Prompt: Among the entries below, find the lines with the word "next" and copy them.

--- Input material ---

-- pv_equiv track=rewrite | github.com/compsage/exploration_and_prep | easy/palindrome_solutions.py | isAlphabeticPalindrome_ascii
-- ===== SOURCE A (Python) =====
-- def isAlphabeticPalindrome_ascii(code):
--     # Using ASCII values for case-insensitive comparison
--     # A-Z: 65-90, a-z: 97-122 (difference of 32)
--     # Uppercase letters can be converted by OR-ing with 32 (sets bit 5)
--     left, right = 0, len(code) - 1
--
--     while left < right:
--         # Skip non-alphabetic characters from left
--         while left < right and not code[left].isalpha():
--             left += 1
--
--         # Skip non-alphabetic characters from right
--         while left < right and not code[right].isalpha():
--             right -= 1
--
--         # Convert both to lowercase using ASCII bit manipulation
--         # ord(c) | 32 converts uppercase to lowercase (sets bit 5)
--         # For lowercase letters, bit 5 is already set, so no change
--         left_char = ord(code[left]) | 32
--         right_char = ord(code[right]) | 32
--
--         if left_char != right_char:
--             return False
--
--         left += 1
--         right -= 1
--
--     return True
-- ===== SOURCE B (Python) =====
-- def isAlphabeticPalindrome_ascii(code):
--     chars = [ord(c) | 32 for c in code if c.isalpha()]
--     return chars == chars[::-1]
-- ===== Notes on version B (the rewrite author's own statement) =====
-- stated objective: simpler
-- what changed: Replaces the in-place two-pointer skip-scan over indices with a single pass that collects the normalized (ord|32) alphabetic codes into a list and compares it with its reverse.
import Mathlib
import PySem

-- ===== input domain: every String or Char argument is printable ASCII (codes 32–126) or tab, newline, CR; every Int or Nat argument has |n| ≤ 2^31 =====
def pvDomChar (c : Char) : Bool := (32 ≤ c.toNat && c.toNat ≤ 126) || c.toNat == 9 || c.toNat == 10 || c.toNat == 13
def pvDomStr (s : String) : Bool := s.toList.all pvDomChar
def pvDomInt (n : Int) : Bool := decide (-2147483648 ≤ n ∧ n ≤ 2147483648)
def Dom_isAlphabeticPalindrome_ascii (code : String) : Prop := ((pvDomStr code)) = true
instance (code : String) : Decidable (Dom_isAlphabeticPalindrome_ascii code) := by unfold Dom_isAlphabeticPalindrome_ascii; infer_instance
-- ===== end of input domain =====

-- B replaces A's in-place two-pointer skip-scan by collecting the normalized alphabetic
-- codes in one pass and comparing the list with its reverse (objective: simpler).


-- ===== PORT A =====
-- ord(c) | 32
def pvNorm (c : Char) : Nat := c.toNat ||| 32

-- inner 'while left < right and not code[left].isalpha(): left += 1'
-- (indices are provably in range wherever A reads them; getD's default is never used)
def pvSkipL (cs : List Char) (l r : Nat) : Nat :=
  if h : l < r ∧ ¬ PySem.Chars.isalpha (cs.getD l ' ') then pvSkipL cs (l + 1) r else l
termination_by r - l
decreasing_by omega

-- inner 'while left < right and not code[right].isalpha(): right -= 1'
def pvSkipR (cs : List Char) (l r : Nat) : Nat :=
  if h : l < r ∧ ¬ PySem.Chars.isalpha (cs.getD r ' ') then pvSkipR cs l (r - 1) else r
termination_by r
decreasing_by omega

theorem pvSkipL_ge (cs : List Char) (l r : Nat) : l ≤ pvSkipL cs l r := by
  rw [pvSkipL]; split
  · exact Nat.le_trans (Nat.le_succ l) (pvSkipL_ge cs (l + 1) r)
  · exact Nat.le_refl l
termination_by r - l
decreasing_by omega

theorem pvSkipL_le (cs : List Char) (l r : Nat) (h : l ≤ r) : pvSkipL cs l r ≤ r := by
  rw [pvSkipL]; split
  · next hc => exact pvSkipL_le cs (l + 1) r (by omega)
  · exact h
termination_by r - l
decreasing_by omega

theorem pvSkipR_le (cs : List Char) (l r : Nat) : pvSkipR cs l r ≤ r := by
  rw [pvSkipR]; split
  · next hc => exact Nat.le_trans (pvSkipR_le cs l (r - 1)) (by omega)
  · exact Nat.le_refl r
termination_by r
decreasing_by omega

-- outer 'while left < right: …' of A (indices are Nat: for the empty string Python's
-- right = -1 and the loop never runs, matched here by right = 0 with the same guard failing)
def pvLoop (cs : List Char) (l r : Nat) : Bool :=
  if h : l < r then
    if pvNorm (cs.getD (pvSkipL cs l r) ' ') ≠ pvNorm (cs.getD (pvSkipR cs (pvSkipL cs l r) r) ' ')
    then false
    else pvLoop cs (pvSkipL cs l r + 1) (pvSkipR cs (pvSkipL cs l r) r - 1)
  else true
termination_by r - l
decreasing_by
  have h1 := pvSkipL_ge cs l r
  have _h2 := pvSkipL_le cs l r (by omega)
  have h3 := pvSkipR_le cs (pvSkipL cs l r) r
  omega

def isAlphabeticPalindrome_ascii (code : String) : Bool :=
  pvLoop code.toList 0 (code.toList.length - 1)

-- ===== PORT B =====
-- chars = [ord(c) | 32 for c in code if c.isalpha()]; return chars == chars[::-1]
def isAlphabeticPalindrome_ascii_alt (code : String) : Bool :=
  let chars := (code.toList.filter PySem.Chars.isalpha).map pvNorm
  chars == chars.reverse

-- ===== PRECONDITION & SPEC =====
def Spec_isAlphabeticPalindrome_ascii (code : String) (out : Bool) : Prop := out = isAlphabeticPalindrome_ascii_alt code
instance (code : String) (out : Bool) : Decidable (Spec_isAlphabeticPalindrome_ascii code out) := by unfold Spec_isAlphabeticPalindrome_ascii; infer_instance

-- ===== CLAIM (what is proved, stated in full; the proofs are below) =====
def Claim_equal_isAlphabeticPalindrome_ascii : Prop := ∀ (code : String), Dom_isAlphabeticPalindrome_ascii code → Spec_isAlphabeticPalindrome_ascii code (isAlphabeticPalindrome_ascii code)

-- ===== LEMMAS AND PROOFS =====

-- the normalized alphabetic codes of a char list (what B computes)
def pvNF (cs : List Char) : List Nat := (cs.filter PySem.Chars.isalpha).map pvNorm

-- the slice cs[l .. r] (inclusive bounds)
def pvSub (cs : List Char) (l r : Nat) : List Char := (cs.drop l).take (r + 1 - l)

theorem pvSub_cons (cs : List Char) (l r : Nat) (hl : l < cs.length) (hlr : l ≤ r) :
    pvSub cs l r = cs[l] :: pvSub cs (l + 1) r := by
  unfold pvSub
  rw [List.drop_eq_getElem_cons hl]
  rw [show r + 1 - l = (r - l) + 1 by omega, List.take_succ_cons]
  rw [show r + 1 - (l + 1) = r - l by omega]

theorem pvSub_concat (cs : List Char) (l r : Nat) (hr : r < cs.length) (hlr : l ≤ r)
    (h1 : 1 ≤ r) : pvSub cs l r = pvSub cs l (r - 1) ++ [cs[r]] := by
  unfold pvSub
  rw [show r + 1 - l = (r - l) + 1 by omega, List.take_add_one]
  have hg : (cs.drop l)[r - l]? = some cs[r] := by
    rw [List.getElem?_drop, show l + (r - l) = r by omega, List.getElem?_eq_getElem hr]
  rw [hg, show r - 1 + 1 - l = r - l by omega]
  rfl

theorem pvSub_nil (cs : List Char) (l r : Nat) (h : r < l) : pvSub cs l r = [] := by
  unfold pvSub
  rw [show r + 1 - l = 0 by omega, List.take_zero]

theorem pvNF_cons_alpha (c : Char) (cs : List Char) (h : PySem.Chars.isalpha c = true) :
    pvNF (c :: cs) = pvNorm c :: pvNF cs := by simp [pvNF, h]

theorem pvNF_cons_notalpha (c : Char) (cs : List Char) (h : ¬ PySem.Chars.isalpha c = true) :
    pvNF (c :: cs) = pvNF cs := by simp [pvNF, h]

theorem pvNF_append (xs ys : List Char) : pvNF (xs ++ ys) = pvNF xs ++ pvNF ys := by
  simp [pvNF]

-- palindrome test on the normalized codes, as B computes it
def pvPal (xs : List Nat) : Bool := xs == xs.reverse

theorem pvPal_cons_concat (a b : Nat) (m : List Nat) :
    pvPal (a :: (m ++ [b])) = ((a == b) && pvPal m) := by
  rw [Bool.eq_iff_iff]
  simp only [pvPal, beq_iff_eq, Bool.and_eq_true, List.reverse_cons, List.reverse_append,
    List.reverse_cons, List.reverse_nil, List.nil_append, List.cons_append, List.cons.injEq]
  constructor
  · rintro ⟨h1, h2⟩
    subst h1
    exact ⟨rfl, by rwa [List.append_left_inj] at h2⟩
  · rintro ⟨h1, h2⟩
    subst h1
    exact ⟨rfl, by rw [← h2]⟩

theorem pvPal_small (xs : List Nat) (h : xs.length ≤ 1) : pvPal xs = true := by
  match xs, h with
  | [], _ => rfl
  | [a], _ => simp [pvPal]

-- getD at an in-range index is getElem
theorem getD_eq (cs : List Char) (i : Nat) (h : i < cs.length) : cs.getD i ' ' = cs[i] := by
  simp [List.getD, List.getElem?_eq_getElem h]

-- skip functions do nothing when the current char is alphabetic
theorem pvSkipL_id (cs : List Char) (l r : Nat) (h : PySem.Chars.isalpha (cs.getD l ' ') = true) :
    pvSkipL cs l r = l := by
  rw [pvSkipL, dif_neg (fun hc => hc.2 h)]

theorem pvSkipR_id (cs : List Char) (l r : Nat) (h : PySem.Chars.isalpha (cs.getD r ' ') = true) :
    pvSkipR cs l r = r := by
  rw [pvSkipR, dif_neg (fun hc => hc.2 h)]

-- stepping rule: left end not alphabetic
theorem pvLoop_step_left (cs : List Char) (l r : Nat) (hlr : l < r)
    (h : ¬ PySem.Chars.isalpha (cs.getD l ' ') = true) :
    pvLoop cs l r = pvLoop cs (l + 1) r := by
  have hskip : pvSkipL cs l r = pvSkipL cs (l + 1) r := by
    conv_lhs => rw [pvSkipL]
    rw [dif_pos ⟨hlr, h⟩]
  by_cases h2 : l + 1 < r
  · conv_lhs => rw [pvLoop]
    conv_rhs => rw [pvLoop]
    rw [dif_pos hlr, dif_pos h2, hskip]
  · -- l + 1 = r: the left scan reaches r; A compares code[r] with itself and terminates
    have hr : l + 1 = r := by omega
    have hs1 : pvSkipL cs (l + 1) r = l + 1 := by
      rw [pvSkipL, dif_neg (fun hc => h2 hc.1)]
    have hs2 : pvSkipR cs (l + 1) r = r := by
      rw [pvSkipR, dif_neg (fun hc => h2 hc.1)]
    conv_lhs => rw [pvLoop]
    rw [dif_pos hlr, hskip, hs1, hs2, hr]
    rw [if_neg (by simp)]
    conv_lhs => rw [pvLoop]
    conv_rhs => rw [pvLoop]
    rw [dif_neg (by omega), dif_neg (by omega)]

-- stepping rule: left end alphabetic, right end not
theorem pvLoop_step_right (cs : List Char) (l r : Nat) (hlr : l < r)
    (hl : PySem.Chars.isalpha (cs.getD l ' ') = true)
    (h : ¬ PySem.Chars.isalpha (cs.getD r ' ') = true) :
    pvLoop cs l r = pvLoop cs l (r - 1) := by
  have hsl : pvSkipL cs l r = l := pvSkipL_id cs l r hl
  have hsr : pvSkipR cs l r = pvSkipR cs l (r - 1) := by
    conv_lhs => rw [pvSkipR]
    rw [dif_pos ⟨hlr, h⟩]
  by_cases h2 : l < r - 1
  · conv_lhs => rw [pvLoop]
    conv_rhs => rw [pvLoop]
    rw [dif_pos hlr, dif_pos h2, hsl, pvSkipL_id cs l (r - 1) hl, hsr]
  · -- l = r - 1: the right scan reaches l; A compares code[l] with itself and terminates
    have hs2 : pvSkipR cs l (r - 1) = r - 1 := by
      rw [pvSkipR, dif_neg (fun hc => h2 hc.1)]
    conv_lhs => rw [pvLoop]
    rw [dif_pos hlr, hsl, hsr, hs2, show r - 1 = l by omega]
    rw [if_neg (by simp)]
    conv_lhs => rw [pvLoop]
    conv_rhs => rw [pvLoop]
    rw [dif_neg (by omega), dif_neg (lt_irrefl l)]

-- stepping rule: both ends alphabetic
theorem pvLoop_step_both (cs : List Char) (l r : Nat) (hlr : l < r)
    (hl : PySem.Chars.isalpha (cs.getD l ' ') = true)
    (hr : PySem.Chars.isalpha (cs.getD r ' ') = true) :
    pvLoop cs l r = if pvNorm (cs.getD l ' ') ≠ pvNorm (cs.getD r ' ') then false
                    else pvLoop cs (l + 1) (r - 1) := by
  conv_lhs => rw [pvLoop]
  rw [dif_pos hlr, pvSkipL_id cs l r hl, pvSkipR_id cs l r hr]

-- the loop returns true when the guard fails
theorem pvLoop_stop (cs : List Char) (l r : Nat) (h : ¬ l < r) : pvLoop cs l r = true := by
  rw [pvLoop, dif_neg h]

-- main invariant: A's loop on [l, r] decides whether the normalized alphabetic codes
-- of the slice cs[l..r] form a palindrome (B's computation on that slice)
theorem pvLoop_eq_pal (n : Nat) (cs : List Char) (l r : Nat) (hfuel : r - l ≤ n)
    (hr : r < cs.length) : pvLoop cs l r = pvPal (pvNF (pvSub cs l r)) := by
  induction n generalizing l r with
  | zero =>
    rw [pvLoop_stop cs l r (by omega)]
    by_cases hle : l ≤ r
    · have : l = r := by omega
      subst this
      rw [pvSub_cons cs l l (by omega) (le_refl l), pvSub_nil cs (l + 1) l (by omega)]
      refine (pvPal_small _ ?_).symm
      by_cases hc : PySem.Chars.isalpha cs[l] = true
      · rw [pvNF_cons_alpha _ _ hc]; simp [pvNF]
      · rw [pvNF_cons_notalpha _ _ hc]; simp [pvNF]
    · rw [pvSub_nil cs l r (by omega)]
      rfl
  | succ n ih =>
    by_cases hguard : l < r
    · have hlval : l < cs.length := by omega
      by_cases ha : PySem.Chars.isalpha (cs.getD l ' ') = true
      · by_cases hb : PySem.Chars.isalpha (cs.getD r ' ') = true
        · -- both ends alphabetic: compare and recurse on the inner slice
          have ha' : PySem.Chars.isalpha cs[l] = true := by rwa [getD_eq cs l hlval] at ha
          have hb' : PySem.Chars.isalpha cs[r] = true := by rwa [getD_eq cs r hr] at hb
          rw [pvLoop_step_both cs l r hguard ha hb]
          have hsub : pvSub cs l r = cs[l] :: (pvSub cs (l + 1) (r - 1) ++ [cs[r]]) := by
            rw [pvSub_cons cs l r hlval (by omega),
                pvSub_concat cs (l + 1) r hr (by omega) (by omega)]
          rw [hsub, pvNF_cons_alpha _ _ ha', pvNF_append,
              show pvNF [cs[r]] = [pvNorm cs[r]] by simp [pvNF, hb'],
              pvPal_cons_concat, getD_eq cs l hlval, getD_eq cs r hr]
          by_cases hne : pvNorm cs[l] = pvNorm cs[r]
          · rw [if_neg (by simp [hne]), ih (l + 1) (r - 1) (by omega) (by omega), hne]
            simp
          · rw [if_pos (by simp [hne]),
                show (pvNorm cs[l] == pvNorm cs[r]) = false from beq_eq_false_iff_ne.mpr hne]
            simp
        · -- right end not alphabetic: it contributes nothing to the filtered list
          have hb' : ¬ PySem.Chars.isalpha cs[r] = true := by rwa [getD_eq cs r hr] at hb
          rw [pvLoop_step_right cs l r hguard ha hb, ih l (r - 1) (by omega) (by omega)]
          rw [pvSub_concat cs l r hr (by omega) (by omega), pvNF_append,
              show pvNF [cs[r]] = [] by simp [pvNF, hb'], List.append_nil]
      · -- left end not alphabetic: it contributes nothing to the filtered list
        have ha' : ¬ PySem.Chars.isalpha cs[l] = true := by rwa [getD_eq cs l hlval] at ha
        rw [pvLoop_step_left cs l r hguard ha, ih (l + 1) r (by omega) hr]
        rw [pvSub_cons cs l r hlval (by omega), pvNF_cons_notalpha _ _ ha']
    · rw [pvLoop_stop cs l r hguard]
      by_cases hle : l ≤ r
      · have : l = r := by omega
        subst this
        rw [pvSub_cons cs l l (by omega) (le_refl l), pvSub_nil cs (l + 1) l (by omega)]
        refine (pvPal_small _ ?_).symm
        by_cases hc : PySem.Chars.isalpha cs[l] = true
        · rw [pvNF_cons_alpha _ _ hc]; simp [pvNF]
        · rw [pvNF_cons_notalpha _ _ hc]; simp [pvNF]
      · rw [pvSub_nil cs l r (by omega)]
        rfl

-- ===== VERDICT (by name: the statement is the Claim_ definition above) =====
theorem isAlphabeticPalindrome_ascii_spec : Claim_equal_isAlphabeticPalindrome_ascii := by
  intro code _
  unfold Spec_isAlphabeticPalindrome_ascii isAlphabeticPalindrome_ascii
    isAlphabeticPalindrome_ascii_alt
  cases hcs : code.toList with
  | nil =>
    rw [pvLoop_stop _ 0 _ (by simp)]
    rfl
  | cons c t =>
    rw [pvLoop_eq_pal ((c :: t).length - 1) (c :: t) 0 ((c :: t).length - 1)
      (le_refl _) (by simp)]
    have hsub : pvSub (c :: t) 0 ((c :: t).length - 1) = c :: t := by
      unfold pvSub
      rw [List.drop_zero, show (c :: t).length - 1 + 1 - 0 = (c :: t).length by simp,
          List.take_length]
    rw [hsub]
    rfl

---

Reply:
  · next hc => exact pvSkipL_le cs (l + 1) r (by omega)
  · next hc => exact Nat.le_trans (pvSkipR_le cs l (r - 1)) (by omega)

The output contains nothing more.